-- pv_equiv track=rewrite | github.com/mohammadrezaamrollahi/karademy2 | 3.py | zero_one_digit_counter
-- ===== SOURCE A (Python) =====
-- def digit_adder(number):
--     if number < 10 :
--         return number
--     else:
--         string_number=str(number)
--         sum_up=0
--         for item in string_number:
--             sum_up += int(item)
--         return digit_adder(sum_up)
--
-- def zero_one_digit_counter(start , stop):
--     list1=[]
--     list2=[]
--     for number in range(start , stop):
--         if digit_adder(number)==1:
--             list1.append(number)
--         elif digit_adder(number)==2:
--             list2.append(number)
--     return len(list1) , len(list2)
-- ===== SOURCE B (Python) =====
-- def zero_one_digit_counter(start, stop):
--     # closed-form: count n in [start,stop) with n >= 1 and n % 9 == r, r in {1,2}
--     lo = max(start, 1)
--     if stop <= lo:
--         return 0, 0
--     c1 = (stop - 2) // 9 - (lo - 2) // 9
--     c2 = (stop - 3) // 9 - (lo - 3) // 9
--     return c1, c2
-- ===== Notes on version B (the rewrite author's own statement) =====
-- stated objective: faster
-- what changed: B replaces the per-number recursive digit-root computation over [start,stop) by a closed-form count of integers n>=1 in the interval with n%9==1 resp. n%9==2 (two floor-division differences).
import Mathlib
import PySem

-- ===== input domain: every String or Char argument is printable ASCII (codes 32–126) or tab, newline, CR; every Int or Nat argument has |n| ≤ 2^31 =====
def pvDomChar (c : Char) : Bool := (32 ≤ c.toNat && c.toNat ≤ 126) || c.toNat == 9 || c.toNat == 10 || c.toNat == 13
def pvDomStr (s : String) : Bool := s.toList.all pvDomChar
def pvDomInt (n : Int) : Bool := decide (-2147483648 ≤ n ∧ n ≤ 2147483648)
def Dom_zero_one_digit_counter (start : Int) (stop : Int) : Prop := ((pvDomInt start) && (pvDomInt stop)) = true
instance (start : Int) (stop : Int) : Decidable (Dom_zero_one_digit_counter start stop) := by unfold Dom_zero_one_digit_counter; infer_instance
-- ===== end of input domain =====

-- B computes the two counts in closed form (floor-division differences) instead of
-- scanning the range and recursively summing digits: an O(1) re-implementation.


-- ===== PORT A =====
-- the lemmas below are needed by the port itself (termination of digit_adder)

-- `Nat.toDigitsCore` (the engine of `str(n)` = `PySem.Int.toChars`) produces the base-10 digits
theorem pv_toDigitsCore_digits : ∀ (f m : Nat) (l : List Char), 0 < m → m < f →
    Nat.toDigitsCore 10 f m l = ((Nat.digits 10 m).reverse.map Nat.digitChar) ++ l := by
  intro f
  induction f with
  | zero => intro m l hm hf; omega
  | succ f ih =>
    intro m l hm hf
    rw [Nat.toDigitsCore]
    by_cases h0 : m / 10 = 0
    · rw [if_pos h0, Nat.digits_def' (by omega) hm, h0]
      simp
    · have hdiv : 0 < m / 10 := by omega
      have hfuel : m / 10 < f := by
        have hlt : m / 10 < m := Nat.div_lt_self hm (by omega)
        omega
      rw [if_neg h0, ih (m / 10) ((m % 10).digitChar :: l) hdiv hfuel]
      rw [Nat.digits_def' (by omega) hm]
      simp

theorem pv_digits_sum_le (m : Nat) : (Nat.digits 10 m).sum ≤ m := by
  induction m using Nat.strong_induction_on with
  | _ m ih =>
    rcases Nat.eq_zero_or_pos m with h | h
    · simp [h]
    · rw [Nat.digits_def' (by omega) h]
      have h1 : (Nat.digits 10 (m / 10)).sum ≤ m / 10 :=
        ih (m / 10) (Nat.div_lt_self h (by omega))
      simp only [List.sum_cons]
      omega

theorem pv_digits_sum_lt (m : Nat) (h : 10 ≤ m) : (Nat.digits 10 m).sum < m := by
  rw [Nat.digits_def' (by omega) (by omega)]
  have h1 : (Nat.digits 10 (m / 10)).sum ≤ m / 10 := pv_digits_sum_le (m / 10)
  simp only [List.sum_cons]
  omega

-- int(item) on a single decimal digit character
theorem pv_ofChars_digitChar (d : Nat) (h : d < 10) :
    (PySem.Int.ofChars? [Nat.digitChar d]).getD 0 = (d : Int) := by
  interval_cases d <;> decide

-- the digit-sum loop of digit_adder, for a positive argument, computes the base-10 digit sum
theorem pv_charsum_eq (m : Nat) (hm : 0 < m) :
    (PySem.Int.toChars (m : Int)).foldl
      (fun sum_up item => sum_up + (PySem.Int.ofChars? [item]).getD 0) 0
      = ((Nat.digits 10 m).sum : Int) := by
  have htc : PySem.Int.toChars (m : Int) = (Nat.digits 10 m).reverse.map Nat.digitChar := by
    rw [PySem.Int.toChars]
    rw [if_neg (by omega)]
    have : (m : Int).toNat = m := rfl
    rw [this, Nat.toDigits, pv_toDigitsCore_digits (m + 1) m [] hm (by omega)]
    simp
  rw [htc, PySem.List.foldl_add, List.map_map]
  have key : ∀ l : List Nat, (∀ d ∈ l, d < 10) →
      (l.map ((fun item => (PySem.Int.ofChars? [item]).getD 0) ∘ Nat.digitChar)).sum
        = (l.sum : Int) := by
    intro l hl
    induction l with
    | nil => simp
    | cons d l ihl =>
      simp only [List.map_cons, List.sum_cons, Function.comp_apply]
      rw [pv_ofChars_digitChar d (hl d (by simp)),
          ihl (fun x hx => hl x (by simp [hx]))]
      push_cast
      ring
  rw [key _ (fun d hd => Nat.digits_lt_base (by omega) (List.mem_reverse.mp hd)),
      List.sum_reverse]
  simp

def digit_adder (number : Int) : Int :=
  if number < 10 then number
  else
    let string_number := PySem.Int.toChars number
    let sum_up := string_number.foldl
      (fun sum_up item => sum_up + (PySem.Int.ofChars? [item]).getD 0) 0
    digit_adder sum_up
termination_by number.toNat
decreasing_by
  have hm : number = ((number.toNat : Nat) : Int) := by omega
  rw [hm, pv_charsum_eq number.toNat (by omega)]
  have := pv_digits_sum_lt number.toNat (by omega)
  omega

def zero_one_digit_counter (start : Int) (stop : Int) : List Int :=
  let p := (PySem.List.pyRange start stop 1).foldl
    (fun (st : List Int × List Int) number =>
      if digit_adder number == 1 then (st.1 ++ [number], st.2)
      else if digit_adder number == 2 then (st.1, st.2 ++ [number])
      else st) ([], [])
  [PySem.List.len p.1, PySem.List.len p.2]

-- ===== PORT B =====
def zero_one_digit_counter_alt (start : Int) (stop : Int) : List Int :=
  let lo := max start 1
  if stop ≤ lo then [0, 0]
  else
    [PySem.Int.floordiv (stop - 2) 9 - PySem.Int.floordiv (lo - 2) 9,
     PySem.Int.floordiv (stop - 3) 9 - PySem.Int.floordiv (lo - 3) 9]

-- ===== PRECONDITION & SPEC =====
def Spec_zero_one_digit_counter (start : Int) (stop : Int) (out : List Int) : Prop := out = zero_one_digit_counter_alt start stop
instance (start : Int) (stop : Int) (out : List Int) : Decidable (Spec_zero_one_digit_counter start stop out) := by unfold Spec_zero_one_digit_counter; infer_instance

-- ===== CLAIM (what is proved, stated in full; the proofs are below) =====
def Claim_equal_zero_one_digit_counter : Prop := ∀ (start : Int) (stop : Int), Dom_zero_one_digit_counter start stop → Spec_zero_one_digit_counter start stop (zero_one_digit_counter start stop)

-- ===== LEMMAS AND PROOFS =====

theorem pv_digits_sum_pos (m : Nat) (h : 0 < m) : 0 < (Nat.digits 10 m).sum := by
  induction m using Nat.strong_induction_on with
  | _ m ih =>
    rw [Nat.digits_def' (by omega) h]
    simp only [List.sum_cons]
    by_cases h0 : m % 10 = 0
    · have := ih (m / 10) (Nat.div_lt_self h (by omega)) (by omega)
      omega
    · omega

-- the digital root of a positive integer
theorem pv_digit_adder_pos_aux : ∀ (k : Nat) (n : Int), n.toNat = k → 1 ≤ n →
    digit_adder n = (n - 1) % 9 + 1 := by
  intro k
  induction k using Nat.strong_induction_on with
  | _ k ih =>
    intro n hk hn
    rw [digit_adder]
    by_cases h : n < 10
    · rw [if_pos h]; omega
    · rw [if_neg h]
      have hm : n = ((n.toNat : Nat) : Int) := by omega
      rw [hm]
      simp only [pv_charsum_eq n.toNat (by omega)]
      have hS : 0 < (Nat.digits 10 n.toNat).sum := pv_digits_sum_pos n.toNat (by omega)
      have hlt : (Nat.digits 10 n.toNat).sum < n.toNat := pv_digits_sum_lt n.toNat (by omega)
      rw [ih ((Nat.digits 10 n.toNat).sum) (by omega)
          (((Nat.digits 10 n.toNat).sum : Nat) : Int) (Int.toNat_natCast _) (by exact_mod_cast hS)]
      have hmod : n.toNat % 9 = (Nat.digits 10 n.toNat).sum % 9 := Nat.modEq_nine_digits_sum n.toNat
      have hmodZ : ((n.toNat : Int)) % 9 = (((Nat.digits 10 n.toNat).sum : Int)) % 9 := by
        exact_mod_cast congrArg (Nat.cast (R := Int)) hmod
      omega

theorem pv_digit_adder_pos (n : Int) (hn : 1 ≤ n) : digit_adder n = (n - 1) % 9 + 1 :=
  pv_digit_adder_pos_aux n.toNat n rfl hn

-- digit_adder hits r ∈ {1,2} exactly on positive n ≡ r (mod 9)
theorem pv_digit_adder_eq_iff (n r : Int) (hr : r = 1 ∨ r = 2) :
    (digit_adder n = r) ↔ (1 ≤ n ∧ n % 9 = r) := by
  by_cases hn : 1 ≤ n
  · rw [pv_digit_adder_pos n hn]
    omega
  · rw [digit_adder]
    rw [if_pos (by omega)]
    omega

-- the accumulator fold of A builds the two filtered lists
theorem pv_foldA (xs : List Int) (l1 l2 : List Int) :
    xs.foldl
      (fun (st : List Int × List Int) number =>
        if digit_adder number == 1 then (st.1 ++ [number], st.2)
        else if digit_adder number == 2 then (st.1, st.2 ++ [number])
        else st) (l1, l2)
      = (l1 ++ xs.filter (fun n => digit_adder n == 1),
         l2 ++ xs.filter (fun n => !(digit_adder n == 1) && (digit_adder n == 2))) := by
  induction xs generalizing l1 l2 with
  | nil => simp
  | cons x xs ih =>
    simp only [List.foldl_cons, List.filter_cons]
    by_cases h1 : digit_adder x == 1
    · rw [if_pos h1, ih]
      simp [h1, List.append_assoc]
    · by_cases h2 : digit_adder x == 2
      · rw [if_neg h1, if_pos h2, ih]
        simp [h1, h2, List.append_assoc]
      · rw [if_neg h1, if_neg h2, ih]
        simp [h1, h2]

-- closed-form count of n in [start,stop) with digit_adder n = r, r ∈ {1,2}
theorem pv_count_eq (r : Int) (hr : r = 1 ∨ r = 2) (start : Int) : ∀ (stop : Int),
    (((PySem.List.pyRange start stop 1).countP (fun n => digit_adder n == r) : Nat) : Int)
      = (if stop ≤ max start 1 then 0
         else (stop - 1 - r) / 9 - (max start 1 - 1 - r) / 9) := by
  intro stop
  by_cases hss : stop ≤ start
  · have hnil : PySem.List.pyRange start stop 1 = [] := by
      simp [PySem.List.pyRange]; omega
    rw [hnil, if_pos (by omega)]
    simp
  · have hk : stop = start + ((stop - start).toNat : Int) := by omega
    rw [hk]
    generalize (stop - start).toNat = k
    clear hk hss stop
    induction k with
    | zero =>
      simp only [Nat.cast_zero, add_zero]
      have hnil : PySem.List.pyRange start start 1 = [] := by
        simp [PySem.List.pyRange]
      rw [hnil, if_pos (by omega)]
      simp
    | succ k ih =>
      have hsplit : PySem.List.pyRange start (start + (k + 1 : Nat)) 1
          = PySem.List.pyRange start (start + (k : Nat)) 1 ++ [start + (k : Nat)] := by
        have : (start + ((k + 1 : Nat) : Int)) = (start + (k : Nat)) + 1 := by push_cast; ring
        rw [this, PySem.List.pyRange_one_succ_right (by omega)]
      rw [hsplit, List.countP_append]
      push_cast
      rw [ih]
      have hone : ((List.countP (fun n => digit_adder n == r) [start + (k : Nat)] : Nat) : Int)
          = (if 1 ≤ start + (k : Nat) ∧ (start + (k : Nat)) % 9 = r then 1 else 0) := by
        simp only [List.countP_cons, List.countP_nil]
        by_cases hd : digit_adder (start + (k : Nat)) = r
        · rw [if_pos ((pv_digit_adder_eq_iff _ r hr).mp hd)]
          simp [hd]
        · rw [if_neg (fun hc => hd ((pv_digit_adder_eq_iff _ r hr).mpr hc))]
          simp [hd]
      rw [hone]
      have h9 : (0 : Int) < 9 := by omega
      split_ifs <;> omega

-- ===== VERDICT (by name: the statement is the Claim_ definition above) =====
theorem zero_one_digit_counter_spec : Claim_equal_zero_one_digit_counter := by
  intro start stop _
  unfold Spec_zero_one_digit_counter zero_one_digit_counter zero_one_digit_counter_alt
  rw [pv_foldA]
  simp only [List.nil_append, PySem.List.len_eq, ← List.countP_eq_length_filter]
  have hc2 : (PySem.List.pyRange start stop 1).countP
      (fun n => !(digit_adder n == 1) && (digit_adder n == 2))
      = (PySem.List.pyRange start stop 1).countP (fun n => digit_adder n == 2) := by
    apply List.countP_congr
    intro n _
    by_cases h : digit_adder n = 2
    · simp [h]
    · simp [h]
  rw [hc2]
  have e1 := pv_count_eq 1 (by omega) start stop
  have e2 := pv_count_eq 2 (by omega) start stop
  rw [PySem.Int.floordiv_eq_ediv_of_pos (by omega), PySem.Int.floordiv_eq_ediv_of_pos (by omega),
      PySem.Int.floordiv_eq_ediv_of_pos (by omega), PySem.Int.floordiv_eq_ediv_of_pos (by omega)] 
  by_cases h : stop ≤ max start 1
  · rw [if_pos h]
    rw [if_pos h] at e1 e2
    simp only [e1, e2]
  · rw [if_neg h]
    rw [if_neg h] at e1 e2
    simp only [e1, e2,
      show stop - 1 - 1 = stop - 2 from by ring,
      show stop - 1 - 2 = stop - 3 from by ring,
      show max start 1 - 1 - 1 = max start 1 - 2 from by ring,
      show max start 1 - 1 - 2 = max start 1 - 3 from by ring]
theorem assemble (full : List Char) (hvow : full.any (fun c => pvVowels.contains c) = true) :
    ∀ (suf pre : List Char), pre ++ suf = full →
    combineF suf (pre.length) (Lf full.length suf (pre.length) (lastF pre 0 none))
      = (PySem.List.enumerate suf (pre.length : Int)).map
          (fun ic => dminD full.length (vIdxS 0 full) ic.1) := by
  intro suf
  induction suf with
  | nil => intro pre _; simp [combineF, PySem.List.enumerate_nil]
  | cons c suf ih =>
    intro pre hfull
    have hl1 : (if pvVowels.contains c then some ((pre.length : Int)) else lastF pre 0 none)
        = lastF (pre ++ [c]) 0 none := by
      rw [lastF_append pre [c] 0 none]
      simp [lastF]
    simp only [Lf, combineF, PySem.List.enumerate_cons, List.map_cons]
    rw [hl1]
    refine List.cons_eq_cons.mpr ⟨?_, ?_⟩
    case refine_2 =>
      have := ih (pre ++ [c]) (by simpa using hfull)
      simpa [add_comm] using this
    case refine_1 =>
      -- head: apply core
      show combvF full.length (pre.length : Int) (lastF (pre ++ [c]) 0 none)
        (firstF (c :: suf) (pre.length : Int)) = _
      refine core (pre.length : Int) full.length (vIdxS 0 full)
        (lastF (pre ++ [c]) 0 none) (firstF (c :: suf) (pre.length : Int))
        (by positivity) (vIdxS_ne_nil hvow) ?_ ?_ ?_ ?_
      · -- hprev_mem
        intro l hl
        rw [lastF_eq, Option.or_none] at hl
        have hmem := List.mem_of_getLast? hl
        constructor
        · have hV : vIdxS 0 full = vIdxS 0 (pre ++ [c]) ++ vIdxS ((0 : Int) + (pre ++ [c]).length) suf := by
            rw [← vIdxS_append]
            congr 1
            simpa using hfull.symm
          rw [hV]
          exact List.mem_append_left _ hmem
        · obtain ⟨k, hk, rfl, _⟩ := (mem_vIdxS _ _ _).1 hmem
          simp at hk ⊢; omega
      · -- hprev_max
        intro x hx hxi
        have hV : vIdxS 0 full = vIdxS 0 (pre ++ [c]) ++ vIdxS ((0 : Int) + (pre ++ [c]).length) suf := by
          rw [← vIdxS_append]; congr 1; simpa using hfull.symm
        rw [hV] at hx
        rcases List.mem_append.1 hx with hxl | hxr
        · obtain ⟨m, hm, hxm⟩ := getLast?_max (vIdxS_pairwise 0 (pre ++ [c])) x hxl
          refine ⟨m, ?_, hxm⟩
          rw [lastF_eq, Option.or_none]; exact hm
        · exfalso
          obtain ⟨k, hk, rfl, _⟩ := (mem_vIdxS _ _ _).1 hxr
          simp at hxi; omega
      · -- hnext_mem
        intro j hj
        rw [firstF_eq] at hj
        have hmem := List.mem_of_head? hj
        have hV : vIdxS 0 full = vIdxS 0 pre ++ vIdxS ((0 : Int) + pre.length) (c :: suf) := by
          rw [← vIdxS_append]; congr 1; exact hfull.symm
        obtain ⟨k, hk, rfl, _⟩ := (mem_vIdxS _ _ _).1 hmem
        refine ⟨?_, by omega, ?_⟩
        · rw [hV]
          apply List.mem_append_right
          have : ((0 : Int) + pre.length) = (pre.length : Int) := by simp
          rw [this]
          exact hmem
        · have hn : full.length = pre.length + (c :: suf).length := by
            rw [← hfull]; simp
          simp at hk
          push_cast [hn]
          simp
          omega
      · -- hnext_min
        intro x hx hix
        have hV : vIdxS 0 full = vIdxS 0 pre ++ vIdxS ((0 : Int) + pre.length) (c :: suf) := by
          rw [← vIdxS_append]; congr 1; exact hfull.symm
        rw [hV] at hx
        rcases List.mem_append.1 hx with hxl | hxr
        · exfalso
          obtain ⟨k, hk, rfl, _⟩ := (mem_vIdxS _ _ _).1 hxl
          simp at hix; omega
        · have : ((0 : Int) + pre.length) = (pre.length : Int) := by simp
          rw [this] at hxr
          obtain ⟨m, hm, hmx⟩ := head?_min (vIdxS_pairwise _ (c :: suf)) hxr
          exact ⟨m, by rw [firstF_eq]; exact hm, hmx⟩

theorem mem_vIdxS_zero {cs : List Char} {k : Nat} (hk : k < cs.length)
    (hv : pvVowels.contains cs[k]) : ((0 : Int) + k) ∈ vIdxS 0 cs :=
  (mem_vIdxS 0 cs _).2 ⟨k, hk, rfl, hv⟩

=== Your objective ===
What lines in the listing above contain the word "return"? Show each one.

=== Response to this exercise ===
--         return number
--         return digit_adder(sum_up)
--     return len(list1) , len(list2)
--         return 0, 0
--     return c1, c2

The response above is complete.